Pseudoreplication is especially a risk when using multiple group/period studies so we will concentrate on this type of design.
- Define the limits of the statistical population you are considering in all dimensions. For example if you are comparing quality of service between public and private health providers, or bird species richness on organic and conventional farms, define the geographical area and time period within which you will operate.

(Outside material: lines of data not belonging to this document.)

-- pv_equiv track=rewrite | github.com/rahulc0dy/Advent-of-Code-Solutions | 2024/AOC Day 25/part1.py | compute_key_heights
-- ===== SOURCE A (Python) =====
-- def compute_key_heights(block):
--     H = len(block)
--     W = len(block[0])
--     heights = []
--     for j in range(W):
--         for i in range(H):
--             if block[i][j] == "#":
--                 heights.append((H - 1) - i)
--                 break
--     return heights
-- ===== SOURCE B (Python) =====
-- def compute_key_heights(block):
--     H = len(block)
--     W = len(block[0])
--     first_row = {}
--     for i, row in enumerate(block):
--         for j, ch in enumerate(row):
--             if ch == "#" and j not in first_row:
--                 first_row[j] = i
--     return [(H - 1) - first_row[j] for j in range(W) if j in first_row]
-- ===== Notes on version B (the rewrite author's own statement) =====
-- stated objective: alternative
-- what changed: Column-major scans with an inner break are replaced by one row-major pass that records each column's first '#' row in a dict, then emits heights in column order.
import Mathlib
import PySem

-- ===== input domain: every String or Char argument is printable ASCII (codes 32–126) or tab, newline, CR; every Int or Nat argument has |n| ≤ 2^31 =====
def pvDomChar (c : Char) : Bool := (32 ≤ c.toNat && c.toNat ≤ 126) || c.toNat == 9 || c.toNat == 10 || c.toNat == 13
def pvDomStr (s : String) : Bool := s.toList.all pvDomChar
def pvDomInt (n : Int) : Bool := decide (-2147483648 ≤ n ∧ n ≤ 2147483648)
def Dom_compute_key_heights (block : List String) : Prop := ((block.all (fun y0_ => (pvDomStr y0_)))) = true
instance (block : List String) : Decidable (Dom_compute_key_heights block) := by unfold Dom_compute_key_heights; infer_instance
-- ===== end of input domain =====

-- B replaces A's column-major scans (inner break per column) by one row-major pass
-- recording each column's first '#' row in a dict, then emitting heights in column order
-- (objective: alternative; same asymptotic cost).


-- ===== PORT A =====
-- inner loop 'for i in range(H): if block[i][j] == "#": append((H-1)-i); break',
-- transcribed as structural recursion over the remaining rows carrying the row index i;
-- a none from pyGet? is Python's IndexError (excluded by Pre_), the loop stops there.
def pvAInner (H j : Int) (i : Int) : List String → Option Int
  | [] => none
  | row :: rest =>
    match PySem.Str.pyGet? row j with
    | none => none
    | some c => if c = '#' then some ((H - 1) - i) else pvAInner H j (i + 1) rest

def compute_key_heights (block : List String) : List Int :=
  let H : Int := block.length
  match block with
  | [] => []          -- Python raises IndexError on block[0]; excluded by Pre_
  | r0 :: _ =>
    let W : Int := r0.length
    (PySem.List.pyRange 0 W 1).foldl (fun heights j =>
      match pvAInner H j 0 block with
      | some h => heights ++ [h]
      | none => heights) []

-- ===== PORT B =====
-- 'for j, ch in enumerate(row): if ch == "#" and j not in first_row: first_row[j] = i'
def pvBRow (d : PySem.Dict Int Int) (i : Int) (j : Int) : List Char → PySem.Dict Int Int
  | [] => d
  | c :: cs =>
    pvBRow (if c = '#' ∧ (d.get? j).isNone then d.insert j i else d) i (j + 1) cs

-- 'for i, row in enumerate(block): …'
def pvBRows (d : PySem.Dict Int Int) (i : Int) : List String → PySem.Dict Int Int
  | [] => d
  | r :: rs => pvBRows (pvBRow d i 0 r.toList) (i + 1) rs

def compute_key_heights_alt (block : List String) : List Int :=
  let H : Int := block.length
  match block with
  | [] => []          -- Python raises IndexError on block[0]; excluded by Pre_
  | r0 :: _ =>
    let W : Int := r0.length
    let fr := pvBRows PySem.Dict.empty 0 block
    (PySem.List.pyRange 0 W 1).foldl (fun acc j =>
      match fr.get? j with
      | some i => acc ++ [(H - 1) - i]
      | none => acc) []

-- ===== PRECONDITION & SPEC =====
-- Pre_ = exactly the inputs on which A returns: the block is nonempty, and for each
-- column j of the first row, whenever some row is too short for j, an earlier row
-- already carries '#' at j (A's scan breaks before the IndexError).
def Pre_compute_key_heights (block : List String) : Prop :=
  block ≠ [] ∧ ∀ j < block.headI.length, ∀ k < block.length,
    (block.getD k "").length ≤ j →
      ∃ k' < k, ((block.getD k' "").toList)[j]? = some '#' 
instance (block : List String) : Decidable (Pre_compute_key_heights block) := by unfold Pre_compute_key_heights; infer_instance

def pvWitness_compute_key_heights : List String := ["#..", ".#.", "..."]

def Spec_compute_key_heights (block : List String) (out : List Int) : Prop := out = compute_key_heights_alt block
instance (block : List String) (out : List Int) : Decidable (Spec_compute_key_heights block out) := by unfold Spec_compute_key_heights; infer_instance

-- ===== CLAIM (what is proved, stated in full; the proofs are below) =====
def Claim_equal_compute_key_heights : Prop := ∀ (block : List String), Dom_compute_key_heights block → Pre_compute_key_heights block → Spec_compute_key_heights block (compute_key_heights block)

-- ===== LEMMAS AND PROOFS =====

-- does the cell at absolute column q hold '#' in this row suffix starting at column j0?
def pvRowHas (j0 q : Int) : List Char → Bool
  | [] => false
  | c :: cs => (decide (q = j0) && decide (c = '#')) || pvRowHas (j0 + 1) q cs

-- first row index (counting from i) whose row has '#' at column q
def pvColFirst (i q : Int) : List String → Option Int
  | [] => none
  | r :: rs => if pvRowHas 0 q r.toList then some i else pvColFirst (i + 1) q rs

theorem pvRowHas_lt (cs : List Char) : ∀ j0 q : Int, q < j0 → pvRowHas j0 q cs = false := by
  induction cs with
  | nil => intro _ _ _; rfl
  | cons c cs ih =>
    intro j0 q h
    have hq : q ≠ j0 := by omega
    simp [pvRowHas, hq, ih (j0 + 1) q (by omega)]

theorem pvRowHas_get (cs : List Char) : ∀ j0 q : Int, j0 ≤ q →
    (pvRowHas j0 q cs = true ↔ cs[(q - j0).toNat]? = some '#') := by
  induction cs with
  | nil => intro j0 q h; simp [pvRowHas]
  | cons c cs ih =>
    intro j0 q h
    by_cases hq : q = j0
    · subst hq
      simp [pvRowHas, pvRowHas_lt cs (q + 1) q (by omega)]
    · have h1 : j0 + 1 ≤ q := by omega
      have h2 : (q - j0).toNat = (q - (j0 + 1)).toNat + 1 := by omega
      simp [pvRowHas, hq, h2, ih (j0 + 1) q h1]

theorem pvBRow_get (cs : List Char) : ∀ (d : PySem.Dict Int Int) (i j0 q : Int),
    (pvBRow d i j0 cs).get? q =
      ((d.get? q).orElse (fun _ => if pvRowHas j0 q cs then some i else none)) := by
  induction cs with
  | nil => intro d i j0 q; cases hd : d.get? q <;> simp [pvBRow, pvRowHas, hd, Option.orElse]
  | cons c cs ih =>
    intro d i j0 q
    rw [pvBRow, ih]
    by_cases hq : q = j0
    · subst hq
      rw [pvRowHas_lt cs (q + 1) q (by omega)]
      by_cases hc : c = '#'
      · cases hd : d.get? q with
        | none =>
          simp [hc, PySem.Dict.get?_insert_self, pvRowHas, Option.orElse]
        | some v =>
          simp [hc, hd, Option.orElse]
      · cases hd : d.get? q <;>
          simp [hc, hd, pvRowHas, Option.orElse, pvRowHas_lt cs (q + 1) q (by omega)]
    · have hd' : (if c = '#' ∧ (d.get? j0).isNone then d.insert j0 i else d).get? q = d.get? q := by
        split
        · exact PySem.Dict.get?_insert_of_ne d i hq
        · rfl
      rw [hd']
      simp [pvRowHas, hq]

theorem pvBRows_get (rs : List String) : ∀ (d : PySem.Dict Int Int) (i q : Int),
    (pvBRows d i rs).get? q = ((d.get? q).orElse (fun _ => pvColFirst i q rs)) := by
  induction rs with
  | nil => intro d i q; cases hd : d.get? q <;> simp [pvBRows, pvColFirst, hd, Option.orElse]
  | cons r rs ih =>
    intro d i q
    rw [pvBRows, ih, pvBRow_get, pvColFirst]
    cases d.get? q with
    | some v => rfl
    | none =>
      cases h : pvRowHas 0 q r.toList <;> simp [Option.orElse]

-- "A's scan of column q completes": every row reached before the first '#' is long enough
def pvOK (q : Int) : List String → Prop
  | [] => True
  | r :: rs => q < (r.length : Int) ∧ (r.toList[q.toNat]? = some '#' ∨ pvOK q rs)

theorem pvPre_ok (q : Int) (hq0 : 0 ≤ q) :
    ∀ rows : List String,
      (∀ k < rows.length, (rows.getD k "").length ≤ q.toNat →
         ∃ k' < k, ((rows.getD k' "").toList)[q.toNat]? = some '#') →
      pvOK q rows := by
  intro rows
  induction rows with
  | nil => intro _; trivial
  | cons r rs ih =>
    intro h
    have hlen : q < (r.length : Int) := by
      by_contra hle
      obtain ⟨k', hk', _⟩ := h 0 (by simp) (by simpa using (by omega : r.length ≤ q.toNat))
      omega
    refine ⟨hlen, ?_⟩
    by_cases hc : r.toList[q.toNat]? = some '#'
    · exact Or.inl hc
    · refine Or.inr (ih ?_)
      intro k hk hshort
      obtain ⟨k', hk'lt, hk'hash⟩ := h (k + 1) (by simpa using hk) (by simpa using hshort)
      match k', hk'lt, hk'hash with
      | 0, _, hk'hash => exact absurd (by simpa using hk'hash) hc
      | k' + 1, hk'lt, hk'hash => exact ⟨k', by omega, by simpa using hk'hash⟩

theorem pvAInner_eq (H q : Int) (hq0 : 0 ≤ q) :
    ∀ (rows : List String), pvOK q rows → ∀ i : Int,
      pvAInner H q i rows = (pvColFirst i q rows).map (fun k => (H - 1) - k) := by
  intro rows
  induction rows with
  | nil => intro _ _; rfl
  | cons r rs ih =>
    intro hOK i
    have hlen : q.toNat < r.toList.length := by
      have := hOK.1
      rw [String.length_toList]
      omega
    have hget : PySem.Str.pyGet? r q = some (r.toList[q.toNat]) := by
      simp only [PySem.Str.pyGet?, PySem.Chars.pyGet?_eq_listPyGet?]
      rw [PySem.List.pyGet?_of_nonneg _ hq0, List.getElem?_eq_getElem hlen]
    have hrowhas : pvRowHas 0 q r.toList = true ↔ r.toList[q.toNat]? = some '#' := by
      simpa using pvRowHas_get r.toList 0 q hq0
    rw [pvAInner, hget, pvColFirst]
    by_cases hc : r.toList[q.toNat] = '#'
    · have hh : pvRowHas 0 q r.toList = true := by
        rw [hrowhas]; simp [List.getElem?_eq_getElem hlen, hc]
      simp [hc, hh]
    · have hrs : pvOK q rs := by
        rcases hOK.2 with h' | h'
        · exact absurd (by simpa [List.getElem?_eq_getElem hlen] using h') hc
        · exact h'
      have hh : pvRowHas 0 q r.toList = false := by
        cases hb : pvRowHas 0 q r.toList
        · rfl
        · exfalso; apply hc
          have := hrowhas.mp hb
          simpa [List.getElem?_eq_getElem hlen] using this
      simp [hc, hh, ih hrs (i + 1)]

-- ===== VERDICT (by name: the statement is the Claim_ definition above) =====
theorem compute_key_heights_spec : Claim_equal_compute_key_heights := by
  intro block _hdom hpre
  unfold Spec_compute_key_heights compute_key_heights compute_key_heights_alt
  match block, hpre with
  | [], hpre => exact absurd rfl hpre.1
  | r0 :: rs, hpre =>
    simp only
    apply PySem.List.foldl_congr_mem
    intro acc j hj
    have hjr := (PySem.List.mem_pyRange_one).mp hj
    have hok : pvOK j (r0 :: rs) := by
      apply pvPre_ok j hjr.1
      intro k hk hshort
      exact hpre.2 j.toNat (by have := hjr.2; simp only [List.headI]; omega) k hk hshort
    rw [pvAInner_eq _ j hjr.1 (r0 :: rs) hok 0, pvBRows_get]
    simp only [PySem.Dict.get?_empty]
    cases pvColFirst 0 j (r0 :: rs) <;> rfl
-- ===== PRECONDITION & SPEC =====
def Spec_trans_enum_str (enum_str : String) (out : String) : Prop := out = trans_enum_str_alt enum_str
instance (enum_str : String) (out : String) : Decidable (Spec_trans_enum_str enum_str out) := by unfold Spec_trans_enum_str; infer_instance

-- ===== CLAIM (what is proved, stated in full; the proofs are below) =====
def Claim_equal_trans_enum_str : Prop := ∀ (enum_str : String), Dom_trans_enum_str enum_str → Spec_trans_enum_str enum_str (trans_enum_str enum_str)

-- ===== LEMMAS AND PROOFS =====

-- recursion forms of A's two passes
def low1 : List Char → Char → List Char
  | [], _ => []
  | c :: t, p =>
    (if PySem.Chars.isupper c && PySem.Chars.isupper p then PySem.Chars.lowerChar c else c) :: low1 t c

def pass2t : List Char → Char → List Char
  | [], _ => []
  | c :: t, q => (if PySem.Chars.isupper c && !(q == '_') then ['_', c] else [c]) ++ pass2t t c

-- character facts
theorem toNat_bounds_of_isupper {c : Char} (h : PySem.Chars.isupper c = true) :
    65 ≤ c.toNat ∧ c.toNat ≤ 90 := by
  simp [PySem.Chars.isupper, Char.le_def] at h
  exact ⟨h.1, h.2⟩

theorem lowerChar_of_isupper {c : Char} (h : PySem.Chars.isupper c = true) :
    PySem.Chars.lowerChar c = Char.ofNat (c.toNat + 32) := by
  simp [PySem.Chars.lowerChar, h]

theorem toNat_bounds_of_islower {c : Char} (h : PySem.Chars.islower c = true) :
    97 ≤ c.toNat ∧ c.toNat ≤ 122 := by
  simp [PySem.Chars.islower, Char.le_def, UInt32.le_iff_toNat_le] at h
  exact ⟨h.1, h.2⟩

theorem lowerChar_ne_underscore {c : Char} (h : PySem.Chars.isupper c = true) :
    PySem.Chars.lowerChar c ≠ '_' := by
  rw [lowerChar_of_isupper h]
  obtain ⟨h1, h2⟩ := toNat_bounds_of_isupper h
  have hv : Nat.isValidChar (c.toNat + 32) := Or.inl (by omega)
  intro he
  have hx : (Char.ofNat (c.toNat + 32)).toNat = ('_' : Char).toNat := by rw [he]
  rw [Char.toNat_ofNat] at hx
  simp [hv] at hx
  omega
theorem min?_toNat (v0 : Int) (vrest : List Int) (m : Int)
    (h : PySem.List.min? (v0 :: vrest) (fun x => x) = some m) :
    m.toNat = (vrest.map Int.toNat).foldl min v0.toNat := by
  have hmem := PySem.List.min?_mem h
  have hmin := PySem.List.min?_isMin h
  apply Nat.le_antisymm
  · rcases fmin_attained (vrest.map Int.toNat) v0.toNat with ha | ha
    · rw [ha]
      have : m ≤ v0 := hmin v0 List.mem_cons_self
      omega
    · rcases List.mem_map.mp ha with ⟨v, hv, hveq⟩
      rw [← hveq]
      have : m ≤ v := hmin v (List.mem_cons_of_mem v0 hv)
      omega
  · rcases List.mem_cons.mp hmem with hm | hm
    · subst hm; exact fmin_le_init _ _
    · exact fmin_le_mem _ _ (List.mem_map_of_mem (f := Int.toNat) hm)

theorem li_toNat (len : Nat) (c : Int) : ((len : Int) * c).toNat = len * c.toNat := by
  by_cases hc : c ≤ 0
  · have h1 : (len : Int) * c ≤ 0 := mul_nonpos_iff.mpr (Or.inl ⟨by positivity, hc⟩)
    have h2 : c.toNat = 0 := by omega
    rw [h2, Nat.mul_zero]
    omega
  · push_neg at hc
    obtain ⟨k, hk⟩ : ∃ k : Nat, c = (k : Int) := ⟨c.toNat, by omega⟩
    subst hk
    rw [← Nat.cast_mul, Int.toNat_natCast, Int.toNat_natCast]
-- pv_equiv track=rewrite | github.com/wlivengood/CodeWars | sum_pairs.py | sum_pairs
-- ===== SOURCE A (Python) =====
-- def sum_pairs(ints, s):
--     new_ints = []
--     [new_ints.append(int) for int in ints if new_ints.count(int) <2]
--     pairs = []
--     i_j_pairs = []
--     for i in range(len(new_ints)):
--         for j in range((i + 1), len(new_ints)):
--             if new_ints[i] + new_ints[j] == s:
--                 pairs.append([new_ints[i], new_ints[j]])
--                 i_j_pairs.append([i, j])
--     if pairs != []:
--         answer = pairs[0]
--         for k in range(len(pairs)):
--             if i_j_pairs[k][1] < i_j_pairs[pairs.index(answer)][1]:
--                 answer = pairs[k]
--         return answer
--     else:
--         return None
-- ===== SOURCE B (Python) =====
-- def sum_pairs(ints, s):
--     seen = set()
--     for x in ints:
--         if s - x in seen:
--             return [s - x, x]
--         seen.add(x)
--     return None
-- ===== Notes on version B (the rewrite author's own statement) =====
-- stated objective: faster
-- what changed: A dedups the list (keeping at most 2 copies via repeated list.count), enumerates every i<j pair into parallel lists and then scans them (with a repeated pairs.index call) for the pair with the smallest second index; B is a single linear pass with a seen-set that returns the first pair completed, with a proof that A's keep-2 dedup and minimum-second-index selection always yield exactly that pair.
import Mathlib
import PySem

- Draw up a sampling frame for your primary sampling unit - for example all public and private health providers, or all organic and conventional farms within the area. If you cannot produce such a list, you will have to take a haphazard sample - but this may be biased and will diminish (or eliminate) the external validity of the study. Ensure units are spatially and temporally independent.
- Select a sample of each type using random or stratified random sampling. These will be your replicates for examining the 'treatment' effect, so ensure your sample size is adequate. If you anticipate 'non-response' from some units (for example uncooperative farmers) select a larger sample to allow for this.
- Measure the response variable with sufficient precision within each primary unit. This may require sampling multiple secondary units, whether patients (for health providers) or transects (for bird species richness).
- Analyse the data using the average value for each primary unit to evaluate the 'treatment' effect.
- Select your experimental units. Ideally these would be a random selection from a known statistical population but in practice this is rarely possible. Most experiments lack external validity, but have high internal validity because of random allocation.
- Allocate units to treatments randomly using an appropriate experimental design to ensure adequate interspersion of treatments amongst units. If you have a large number of experimental units a completely random allocation of units to treatments may be adequate. But for a small number of units, pairing or stratification may be necessary to ensure balance of known confounding factors. If using a Latin square design with repeated measures over time ensure that treatments are independent - do not use exactly the same treatment applied to different units (as in the trap example above).
- After treatment allocation, ensure that each experimental unit is kept independent from all other units. For example: if an individual fish is the experimental unit, do not put all fish allocated to one treatment in one tank, and all fish allocated to the other treatment in another tank. Similarly, if the treatment is temperature, you cannot just use one constant temperature room or cabinet for each temperature. If all units cannot practically be kept separate (temperature controlled cabinets or rooms are often a limited resource!) or if the natural situation is that units interact, then make a group of individuals your experimental unit, and allocate treatments to groups (cluster randomization). Your sample size will then be the number of groups, but at least your estimate for each group will be relatively precise.
- Analyse the data using the average value for each experimental unit to evaluate the 'treatment' effect.